日刊せみなりーBLOG
義父母のこと
更新日:2013/05/16
昼前のスーパーおおぞらに乗った。
今日は一人で、厚岸に行く。
『席はここだわ、まだ時間があるから大丈夫。
携帯に電話しようか』
前の方から、声がした。
年配のご両親とお嫁さんのようだ。
『世話になったな。』
携帯電話でお父さんが話していた。
息子にでも電話をしているのだろうか。
アナウンスが時間を告げ、
お嫁さんは、
『じゃあね!』と言って電車を降りた。
その姿が昔の自分と重なった。
夫の義父母は釧路に住んでいた。
義母だけで、
札幌に来ることも多かったが、
義父が第二の人生を卒業した頃からは、
必ず二人で来た。
そして、義母が急逝した後は、
義父がゴールデンウィークとお正月に、
一人で札幌にきていた。
迎えは、夫のことが多かったが、
帰る時は、
私も一緒に見送った。
席まで付いていき、
『大丈夫だ。もう行ってもいいよ』
と言われたが、
ギリギリまでいて、
最後はホームで見送った。
亡くなる年のお正月に来た時は、
長女家族もいて、
帰りの見送りは、ホームにずらりと並び、
盛大なものになった。
義父は嬉しそうにしていたが、
発車する寸前に、
急に出口に現れ、『むっちゃん、本当にありがとう。楽しかった。

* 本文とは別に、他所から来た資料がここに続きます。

-- pv_equiv track=rewrite | github.com/nyucel/blm2010 | 170401032/turev.py | matris
-- ===== SOURCE A (Python) =====
-- def xi(uzunluk):
--     xkare=[]
--     xkare.append(uzunluk)
--     for i in range(1,7): #2m=3*2=6
--         deger=0
--         for j in range(uzunluk):
--             deger += (j + 1) ** i
--         xkare.append(deger)
--     return xkare
--
-- def xiyi(uzunluk,primes):
--     xiyi=[]
--     xiyi.append(sum(primes))
--     for i in range(1,4,1): #formulde xiyinin derecesi m ile bitiyor.
--         q=0
--         for j in range(uzunluk):
--             q+=(j+1)**i*primes[j]
--         xiyi.append(q)
--     return xiyi
--
-- def matris(uzunluk,primes,sayac):
--     x=xi(uzunluk)
--     y=xiyi(uzunluk,primes)
--     matris=[]
--     satir=0
--     for i in range(0,sayac):
--         newsatir=[]
--         for i in range(satir,sayac+satir):
--             newsatir.append(x[i])
--         newsatir.append(y[satir])
--         satir+=1
--         matris.append(newsatir)
--     return matris
-- ===== SOURCE B (Python) =====
-- def matris(uzunluk, primes, sayac):
--     n = max(uzunluk, 0)
--     x = [uzunluk,
--          n * (n + 1) // 2,
--          n * (n + 1) * (2 * n + 1) // 6,
--          (n * (n + 1) // 2) ** 2,
--          n * (n + 1) * (2 * n + 1) * (3 * n * n + 3 * n - 1) // 30,
--          n * n * (n + 1) ** 2 * (2 * n * n + 2 * n - 1) // 12,
--          n * (n + 1) * (2 * n + 1) * (3 * n ** 4 + 6 * n ** 3 - 3 * n + 1) // 42]
--     s1 = s2 = s3 = 0
--     for j, p in enumerate(primes[:n], 1):
--         s1 += j * p
--         s2 += j * j * p
--         s3 += j * j * j * p
--     y = [sum(primes), s1, s2, s3]
--     return [x[satir:satir + sayac] + [y[satir]] for satir in range(sayac)]
-- ===== Notes on version B (the rewrite author's own statement) =====
-- stated objective: faster
-- what changed: x power sums Σ k^i are computed by closed-form Faulhaber polynomials (exact integer floor divisions) instead of six accumulation loops, the three y loops are fused into one enumerate pass over primes[:n], and rows are built by list slicing instead of an inner index loop.
import Mathlib
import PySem

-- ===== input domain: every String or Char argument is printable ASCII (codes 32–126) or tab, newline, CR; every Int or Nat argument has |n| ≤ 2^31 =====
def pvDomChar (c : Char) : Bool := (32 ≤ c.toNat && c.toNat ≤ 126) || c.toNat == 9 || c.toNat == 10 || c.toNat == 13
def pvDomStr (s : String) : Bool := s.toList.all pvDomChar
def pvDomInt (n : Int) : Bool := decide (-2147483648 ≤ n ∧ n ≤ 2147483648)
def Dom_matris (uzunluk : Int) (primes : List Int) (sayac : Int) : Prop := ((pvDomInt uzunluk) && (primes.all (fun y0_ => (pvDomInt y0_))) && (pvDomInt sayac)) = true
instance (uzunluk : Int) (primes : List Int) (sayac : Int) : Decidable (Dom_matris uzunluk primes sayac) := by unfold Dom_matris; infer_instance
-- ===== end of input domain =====

-- B replaces A's inner power-sum loops for x by closed-form Faulhaber polynomials and A's three
-- separate y-loops by a single pass over the primes; same return value wherever A returns.

-- ===== PORT A =====
-- (j + 1) ** i with i ∈ 1..6 from range(1,7): exact as (j + 1) ^ i.toNat
def xiA (uzunluk : Int) : List Int :=
  (PySem.List.pyRange 1 7 1).foldl (fun xkare i =>
      xkare ++ [(PySem.List.pyRange 0 uzunluk 1).foldl (fun deger j => deger + (j + 1) ^ i.toNat) 0])
    [uzunluk]

def xiyiA (uzunluk : Int) (primes : List Int) : List Int :=
  (PySem.List.pyRange 1 4 1).foldl (fun acc i =>
      acc ++ [(PySem.List.pyRange 0 uzunluk 1).foldl
        (fun q j => q + (j + 1) ^ i.toNat * PySem.List.pyGetD primes j 0) 0])
    [primes.sum]

def matris (uzunluk : Int) (primes : List Int) (sayac : Int) : List (List Int) :=
  let x := xiA uzunluk
  let y := xiyiA uzunluk primes
  ((PySem.List.pyRange 0 sayac 1).foldl (fun (st : List (List Int) × Int) _ =>
      let satir := st.2
      let newsatir := (PySem.List.pyRange satir (sayac + satir) 1).foldl
        (fun ns i => ns ++ [PySem.List.pyGetD x i 0]) []
      (st.1 ++ [newsatir ++ [PySem.List.pyGetD y satir 0]], satir + 1))
    ([], 0)).1

-- ===== PORT B =====
def matris_alt (uzunluk : Int) (primes : List Int) (sayac : Int) : List (List Int) :=
  let n := max uzunluk 0
  let x : List Int := [uzunluk,
    PySem.Int.floordiv (n * (n + 1)) 2,
    PySem.Int.floordiv (n * (n + 1) * (2 * n + 1)) 6,
    (PySem.Int.floordiv (n * (n + 1)) 2) ^ 2,
    PySem.Int.floordiv (n * (n + 1) * (2 * n + 1) * (3 * n * n + 3 * n - 1)) 30,
    PySem.Int.floordiv (n * n * (n + 1) ^ 2 * (2 * n * n + 2 * n - 1)) 12,
    PySem.Int.floordiv (n * (n + 1) * (2 * n + 1) * (3 * n ^ 4 + 6 * n ^ 3 - 3 * n + 1)) 42]
  let s := (PySem.List.enumerate (PySem.List.slice primes none (some n)) 1).foldl
    (fun (s : Int × Int × Int) jp =>
      (s.1 + jp.1 * jp.2, s.2.1 + jp.1 * jp.1 * jp.2, s.2.2 + jp.1 * jp.1 * jp.1 * jp.2))
    (0, 0, 0)
  let y : List Int := [primes.sum, s.1, s.2.1, s.2.2]
  (PySem.List.pyRange 0 sayac 1).map (fun satir =>
    PySem.List.slice x (some satir) (some (satir + sayac)) ++ [PySem.List.pyGetD y satir 0])

-- ===== PRECONDITION & SPEC =====
-- Pre excludes exactly the inputs where A raises IndexError: primes[j] read for j < uzunluk
-- beyond primes' length, or matrix indices x[i]/y[satir] out of range (which happens iff sayac > 4).
def Pre_matris (uzunluk : Int) (primes : List Int) (sayac : Int) : Prop :=
  (uzunluk ≤ 0 ∨ uzunluk ≤ primes.length) ∧ sayac ≤ 4

instance (uzunluk : Int) (primes : List Int) (sayac : Int) : Decidable (Pre_matris uzunluk primes sayac) := by unfold Pre_matris; infer_instance

def pvWitness_matris : Int × List Int × Int := (3, [2, 3, 5], 2)

def Spec_matris (uzunluk : Int) (primes : List Int) (sayac : Int) (out : List (List Int)) : Prop := out = matris_alt uzunluk primes sayac
instance (uzunluk : Int) (primes : List Int) (sayac : Int) (out : List (List Int)) : Decidable (Spec_matris uzunluk primes sayac out) := by unfold Spec_matris; infer_instance

-- ===== CLAIM (what is proved, stated in full; the proofs are below) =====
def Claim_equal_matris : Prop := ∀ (uzunluk : Int) (primes : List Int) (sayac : Int), Dom_matris uzunluk primes sayac → Pre_matris uzunluk primes sayac → Spec_matris uzunluk primes sayac (matris uzunluk primes sayac)


-- ===== LEMMAS AND PROOFS =====

-- A's inner x-loop: sum of (j+1)^e for j in range(u)
def SxF (e : Nat) (u : Int) : Int :=
  (PySem.List.pyRange 0 u 1).foldl (fun deger j => deger + (j + 1) ^ e) 0

-- A's inner y-loop with a generic addend g (j+1) primes[j]
def QF (g : Int → Int → Int) (primes : List Int) (u : Int) : Int :=
  (PySem.List.pyRange 0 u 1).foldl (fun q j => q + g (j + 1) (PySem.List.pyGetD primes j 0)) 0

lemma pyRange_nonpos {u : Int} (h : u ≤ 0) : PySem.List.pyRange 0 u 1 = [] := by
  simp [PySem.List.pyRange]; omega

lemma SxF_succ (e : Nat) (m : Nat) : SxF e ((m : Int) + 1) = SxF e m + ((m : Int) + 1) ^ e := by
  unfold SxF
  rw [PySem.List.pyRange_one_succ_right (by positivity)]
  simp [List.foldl_append]

lemma SxF_zero (e : Nat) : SxF e 0 = 0 := by
  unfold SxF
  rw [pyRange_nonpos le_rfl]
  rfl

lemma SxF1 (m : Nat) : 2 * SxF 1 m = (m : Int) * (m + 1) := by
  induction m with
  | zero => simp [SxF_zero]
  | succ m ih => push_cast [SxF_succ]; push_cast at ih; linear_combination ih

lemma SxF2 (m : Nat) : 6 * SxF 2 m = (m : Int) * (m + 1) * (2 * m + 1) := by
  induction m with
  | zero => simp [SxF_zero]
  | succ m ih => push_cast [SxF_succ]; push_cast at ih; linear_combination ih

lemma SxF3 (m : Nat) : SxF 3 m = (SxF 1 m) ^ 2 := by
  induction m with
  | zero => simp [SxF_zero]
  | succ m ih =>
    push_cast [SxF_succ]
    linear_combination ih - ((m : Int) + 1) * SxF1 m

lemma SxF4 (m : Nat) : 30 * SxF 4 m = (m : Int) * (m + 1) * (2 * m + 1) * (3 * m * m + 3 * m - 1) := by
  induction m with
  | zero => simp [SxF_zero]
  | succ m ih => push_cast [SxF_succ]; push_cast at ih; linear_combination ih

lemma SxF5 (m : Nat) : 12 * SxF 5 m = (m : Int) * (m : Int) * ((m : Int) + 1) ^ 2 * (2 * m * m + 2 * m - 1) := by
  induction m with
  | zero => simp [SxF_zero]
  | succ m ih => push_cast [SxF_succ]; push_cast at ih; linear_combination ih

』
と言って、私の手を握てくれた。
義父の笑顔を見たのは、
それが最後になった。
義父母が健在だった時、
私たちが『汽車で行くよ』と言うと、
必ず夫婦で、
釧路駅で待っていてくれた。
義母が亡くなったあとは、
義父が一人で出迎えてくれた。
そして、今は出迎えはない。
明日、厚岸の帰り、
お参りをする時間はあるだろうか、
『むっちゃん、たまには顔を出して』
義母の笑顔が浮かんだ。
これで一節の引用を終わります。